* _DESCRIPTION OF THE TASK_
Starting at the first line of the records below, transcribe each line exactly, ending with the line that contains "-- stated objective: alternative".

**** DATA SHOWN ****

-- pv_equiv track=rewrite | github.com/imteekay/algorithms | coding_interviews/leetcode/medium/minimum_number_of_operations_to_move_all_balls_to_each_box/minimum_number_of_operations_to_move_all_balls_to_each_box.py | sum_moves
-- ===== SOURCE A (Python) =====
-- def sum_moves(answer, boxes, boxes_indices):
--     moves, number_of_balls_seen = 0, 0
--
--     for index in boxes_indices:
--         answer[index] += moves
--
--         if boxes[index] == '1':
--             number_of_balls_seen += 1
--
--         moves += number_of_balls_seen
--
--     return answer
-- ===== SOURCE B (Python) =====
-- def sum_moves(answer, boxes, boxes_indices):
--     for k, i in enumerate(boxes_indices):
--         answer[i] += sum(k - m for m in range(k) if boxes[boxes_indices[m]] == '1')
--     return answer
-- ===== Notes on version B (the rewrite author's own statement) =====
-- stated objective: alternative
-- what changed: replaces A's single pass with running accumulators (moves, number_of_balls_seen) by an explicit nested double sum: for each traversal position k it recomputes the cost as the sum of (k - m) over earlier positions m whose box holds a ball
import Mathlib
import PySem

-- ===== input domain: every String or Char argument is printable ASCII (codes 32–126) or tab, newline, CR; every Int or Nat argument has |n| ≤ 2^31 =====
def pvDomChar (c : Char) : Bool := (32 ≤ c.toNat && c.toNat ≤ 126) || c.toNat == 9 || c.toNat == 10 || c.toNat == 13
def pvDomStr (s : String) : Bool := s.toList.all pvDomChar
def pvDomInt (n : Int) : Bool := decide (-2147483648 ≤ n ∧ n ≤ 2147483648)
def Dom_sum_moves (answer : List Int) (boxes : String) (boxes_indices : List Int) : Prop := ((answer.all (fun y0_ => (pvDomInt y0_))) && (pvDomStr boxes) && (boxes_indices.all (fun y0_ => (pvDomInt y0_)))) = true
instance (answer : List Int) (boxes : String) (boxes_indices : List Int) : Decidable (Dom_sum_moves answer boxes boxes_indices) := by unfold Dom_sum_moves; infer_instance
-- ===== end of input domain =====

-- B replaces A's running accumulators (moves, number_of_balls_seen) by an explicit
-- nested sum over earlier traversal positions holding balls (objective: alternative,
-- O(n) → O(n^2)). Both A and B mutate `answer` in place identically; the equivalence
-- proved here is about the returned value.

-- ===== PORT A =====
def sum_moves (answer : List Int) (boxes : String) (boxes_indices : List Int) : List Int :=
  (boxes_indices.foldl
    (fun (st : List Int × Int × Int) index =>
      let ans := PySem.List.pySetD st.1 index (PySem.List.pyGetD st.1 index 0 + st.2.1)
      let seen := if PySem.Str.pyGet? boxes index = some '1' then st.2.2 + 1 else st.2.2
      (ans, st.2.1 + seen, seen))
    (answer, 0, 0)).1

-- ===== PORT B =====
def sum_moves_alt (answer : List Int) (boxes : String) (boxes_indices : List Int) : List Int :=
  (PySem.List.enumerate boxes_indices 0).foldl
    (fun ans ki =>
      let cost := (PySem.List.pyRange 0 ki.1 1).foldl
        (fun s m =>
          if PySem.Str.pyGet? boxes (PySem.List.pyGetD boxes_indices m 0) = some '1'
          then s + (ki.1 - m) else s) 0
      PySem.List.pySetD ans ki.2 (PySem.List.pyGetD ans ki.2 0 + cost))
    answer

-- ===== PRECONDITION & SPEC =====
-- Exactly where Python A returns: every index must be a valid Python index into
-- both `answer` and `boxes` (else A raises IndexError).
def Pre_sum_moves (answer : List Int) (boxes : String) (boxes_indices : List Int) : Prop :=
  ∀ i ∈ boxes_indices, PySem.Raise.InRange answer.length i ∧ PySem.Raise.InRange boxes.toList.length i

instance (answer : List Int) (boxes : String) (boxes_indices : List Int) : Decidable (Pre_sum_moves answer boxes boxes_indices) := by unfold Pre_sum_moves; infer_instance

def pvWitness_sum_moves : List Int × String × List Int := ([0, 0, 0], "110", [0, 1, 2])

def Spec_sum_moves (answer : List Int) (boxes : String) (boxes_indices : List Int) (out : List Int) : Prop := out = sum_moves_alt answer boxes boxes_indices
instance (answer : List Int) (boxes : String) (boxes_indices : List Int) (out : List Int) : Decidable (Spec_sum_moves answer boxes boxes_indices out) := by unfold Spec_sum_moves; infer_instance

-- ===== CLAIM (what is proved, stated in full; the proofs are below) =====
def Claim_equal_sum_moves : Prop := ∀ (answer : List Int) (boxes : String) (boxes_indices : List Int), Dom_sum_moves answer boxes boxes_indices → Pre_sum_moves answer boxes boxes_indices → Spec_sum_moves answer boxes boxes_indices (sum_moves answer boxes boxes_indices)

-- ===== LEMMAS AND PROOFS =====

-- B's inner sum: cost of moving every ball at an earlier traversal position to position k.
def pvCost (boxes : String) (L : List Int) (k : Int) : Int :=
  (PySem.List.pyRange 0 k 1).foldl
    (fun s m =>
      if PySem.Str.pyGet? boxes (PySem.List.pyGetD L m 0) = some '1'
      then s + (k - m) else s) 0

-- number of balls among the first k traversal positions
def pvCnt (boxes : String) (L : List Int) (k : Int) : Int :=
  (PySem.List.pyRange 0 k 1).foldl
    (fun s m =>
      if PySem.Str.pyGet? boxes (PySem.List.pyGetD L m 0) = some '1'
      then s + 1 else s) 0

theorem pvGetD_append_lt (l : List Int) (x : Int) (m : Int) (h0 : 0 ≤ m) (h : m < (l.length : Int)) :
    PySem.List.pyGetD (l ++ [x]) m 0 = PySem.List.pyGetD l m 0 := by
  rw [PySem.List.pyGetD_of_nonneg (l ++ [x]) 0 h0, PySem.List.pyGetD_of_nonneg l 0 h0]
  have hm : m.toNat < l.length := by omega
  simp [List.getD, List.getElem?_append_left hm]

theorem pvGetD_append_self (l : List Int) (x : Int) :
    PySem.List.pyGetD (l ++ [x]) (l.length : Int) 0 = x := by
  rw [PySem.List.pyGetD_natCast]
  simp [List.getD]

theorem pvCost_append (boxes : String) (l : List Int) (x : Int) (k : Int)
    (hk : k ≤ (l.length : Int)) :
    pvCost boxes (l ++ [x]) k = pvCost boxes l k := by
  unfold pvCost
  apply PySem.List.foldl_congr_mem
  intro s m hm
  rw [PySem.List.mem_pyRange_one] at hm
  rw [pvGetD_append_lt l x m hm.1 (by omega)]

theorem pvCnt_append (boxes : String) (l : List Int) (x : Int) (k : Int)
    (hk : k ≤ (l.length : Int)) :
    pvCnt boxes (l ++ [x]) k = pvCnt boxes l k := by
  unfold pvCnt
  apply PySem.List.foldl_congr_mem
  intro s m hm
  rw [PySem.List.mem_pyRange_one] at hm
  rw [pvGetD_append_lt l x m hm.1 (by omega)]

-- shifting the target position by one adds one move per earlier ball
theorem pvFoldl_shift (P : Int → Prop) [DecidablePred P] (r : List Int) (k : Int) :
    ∀ i₁ i₂ : Int,
      r.foldl (fun s m => if P m then s + (k + 1 - m) else s) (i₁ + i₂)
        = r.foldl (fun s m => if P m then s + (k - m) else s) i₁
          + r.foldl (fun s m => if P m then s + 1 else s) i₂ := by
  induction r with
  | nil => intro i₁ i₂; simp
  | cons a r ih =>
    intro i₁ i₂
    simp only [List.foldl_cons]
    by_cases h : P a
    · simp only [if_pos h]
      have : i₁ + i₂ + (k + 1 - a) = (i₁ + (k - a)) + (i₂ + 1) := by ring
      rw [this, ih]
    · simp only [if_neg h]; exact ih i₁ i₂

theorem pvCost_succ (boxes : String) (L : List Int) (k : Int) (hk : 0 ≤ k) :
    pvCost boxes L (k + 1)
      = pvCost boxes L k + pvCnt boxes L k
        + (if PySem.Str.pyGet? boxes (PySem.List.pyGetD L k 0) = some '1' then 1 else 0) := by
  unfold pvCost pvCnt
  rw [PySem.List.pyRange_one_succ_right hk, List.foldl_append]
  have := pvFoldl_shift (fun m => PySem.Str.pyGet? boxes (PySem.List.pyGetD L m 0) = some '1')
      (PySem.List.pyRange 0 k 1) k 0 0
  simp only [List.foldl_cons, List.foldl_nil, zero_add] at this ⊢
  split_ifs with h <;> rw [this] <;> ring

theorem pvCnt_succ (boxes : String) (L : List Int) (k : Int) (hk : 0 ≤ k) :
    pvCnt boxes L (k + 1)
      = pvCnt boxes L k
        + (if PySem.Str.pyGet? boxes (PySem.List.pyGetD L k 0) = some '1' then 1 else 0) := by
  unfold pvCnt
  rw [PySem.List.pyRange_one_succ_right hk, List.foldl_append]
  simp only [List.foldl_cons, List.foldl_nil]
  split_ifs <;> ring

-- B's fold over `enumerate l 0` whose inner lookups use the longer list l ++ [x]
-- computes the same as B on l itself.
theorem pvAltFold_append (answer : List Int) (boxes : String) (l : List Int) (x : Int) :
    (PySem.List.enumerate l 0).foldl
      (fun ans (ki : Int × Int) =>
        PySem.List.pySetD ans ki.2
          (PySem.List.pyGetD ans ki.2 0 + pvCost boxes (l ++ [x]) ki.1)) answer
    = sum_moves_alt answer boxes l := by
  unfold sum_moves_alt
  apply PySem.List.foldl_congr_mem
  intro ans ki hki
  rw [PySem.List.mem_enumerate_iff] at hki
  obtain ⟨k, hk, rfl⟩ := hki
  show _ = PySem.List.pySetD ans _ (_ + pvCost boxes l _)
  rw [pvCost_append boxes l x _ (by simp; omega)]

-- main invariant: A's fold state after processing l is
-- (B's result on l, cost of the next position, balls seen so far)
theorem pvMain (boxes : String) (l : List Int) (answer : List Int) :
    l.foldl
      (fun (st : List Int × Int × Int) index =>
        let ans := PySem.List.pySetD st.1 index (PySem.List.pyGetD st.1 index 0 + st.2.1)
        let seen := if PySem.Str.pyGet? boxes index = some '1' then st.2.2 + 1 else st.2.2
        (ans, st.2.1 + seen, seen))
      (answer, 0, 0)
    = (sum_moves_alt answer boxes l,
       pvCost boxes l (l.length : Int),
       pvCnt boxes l (l.length : Int)) := by
  induction l using List.reverseRecOn with
  | nil =>
    simp [sum_moves_alt, pvCost, pvCnt, PySem.List.enumerate, PySem.List.pyRange_one_eq_nil]
  | append_singleton l x ih =>
    rw [List.foldl_append, ih]
    simp only [List.foldl_cons, List.foldl_nil]
    have hlen : ((l ++ [x]).length : Int) = (l.length : Int) + 1 := by simp
    have hb : PySem.List.pyGetD (l ++ [x]) (l.length : Int) 0 = x := pvGetD_append_self l x
    have hcost : pvCost boxes (l ++ [x]) (l.length : Int) = pvCost boxes l (l.length : Int) :=
      pvCost_append boxes l x _ (by omega)
    have hcnt : pvCnt boxes (l ++ [x]) (l.length : Int) = pvCnt boxes l (l.length : Int) :=
      pvCnt_append boxes l x _ (by omega)
    refine Prod.ext ?_ (Prod.ext ?_ ?_)
    · -- first component: B on l ++ [x]
      show _ = sum_moves_alt answer boxes (l ++ [x])
      unfold sum_moves_alt
      rw [PySem.List.enumerate_append, List.foldl_append]
      simp only [PySem.List.enumerate_cons, PySem.List.enumerate_nil, List.foldl_cons,
        List.foldl_nil, zero_add]
      rw [show ((PySem.List.enumerate l 0).foldl
            (fun ans (ki : Int × Int) =>
              let cost := (PySem.List.pyRange 0 ki.1 1).foldl
                (fun s m =>
                  if PySem.Str.pyGet? boxes (PySem.List.pyGetD (l ++ [x]) m 0) = some '1'
                  then s + (ki.1 - m) else s) 0
              PySem.List.pySetD ans ki.2 (PySem.List.pyGetD ans ki.2 0 + cost)) answer)
          = sum_moves_alt answer boxes l from pvAltFold_append answer boxes l x]
      show PySem.List.pySetD _ x (_ + pvCost boxes l (l.length : Int))
          = PySem.List.pySetD _ x (_ + pvCost boxes (l ++ [x]) (l.length : Int))
      rw [hcost]
      rfl
    · -- second component: moves
      show pvCost boxes l (l.length : Int) + _ = pvCost boxes (l ++ [x]) ((l ++ [x]).length : Int)
      rw [hlen, pvCost_succ boxes (l ++ [x]) _ (by omega), hb, hcost, hcnt]
      split_ifs <;> ring
    · -- third component: balls seen
      show _ = pvCnt boxes (l ++ [x]) ((l ++ [x]).length : Int)
      rw [hlen, pvCnt_succ boxes (l ++ [x]) _ (by omega), hb, hcnt]
      split_ifs <;> ring

-- ===== VERDICT (by name: the statement is the Claim_ definition above) =====
theorem sum_moves_spec : Claim_equal_sum_moves := by
  intro answer boxes boxes_indices _ _
  show sum_moves answer boxes boxes_indices = sum_moves_alt answer boxes boxes_indices
  unfold sum_moves
  rw [pvMain boxes boxes_indices answer]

****

* _ANSWER SPACE_
-- pv_equiv track=rewrite | github.com/imteekay/algorithms | coding_interviews/leetcode/medium/minimum_number_of_operations_to_move_all_balls_to_each_box/minimum_number_of_operations_to_move_all_balls_to_each_box.py | sum_moves
-- ===== SOURCE A (Python) =====
-- def sum_moves(answer, boxes, boxes_indices):
--     moves, number_of_balls_seen = 0, 0
--
--     for index in boxes_indices:
--         answer[index] += moves
--
--         if boxes[index] == '1':
--             number_of_balls_seen += 1
--
--         moves += number_of_balls_seen
--
--     return answer
-- ===== SOURCE B (Python) =====
-- def sum_moves(answer, boxes, boxes_indices):
--     for k, i in enumerate(boxes_indices):
--         answer[i] += sum(k - m for m in range(k) if boxes[boxes_indices[m]] == '1')
--     return answer
-- ===== Notes on version B (the rewrite author's own statement) =====
-- stated objective: alternative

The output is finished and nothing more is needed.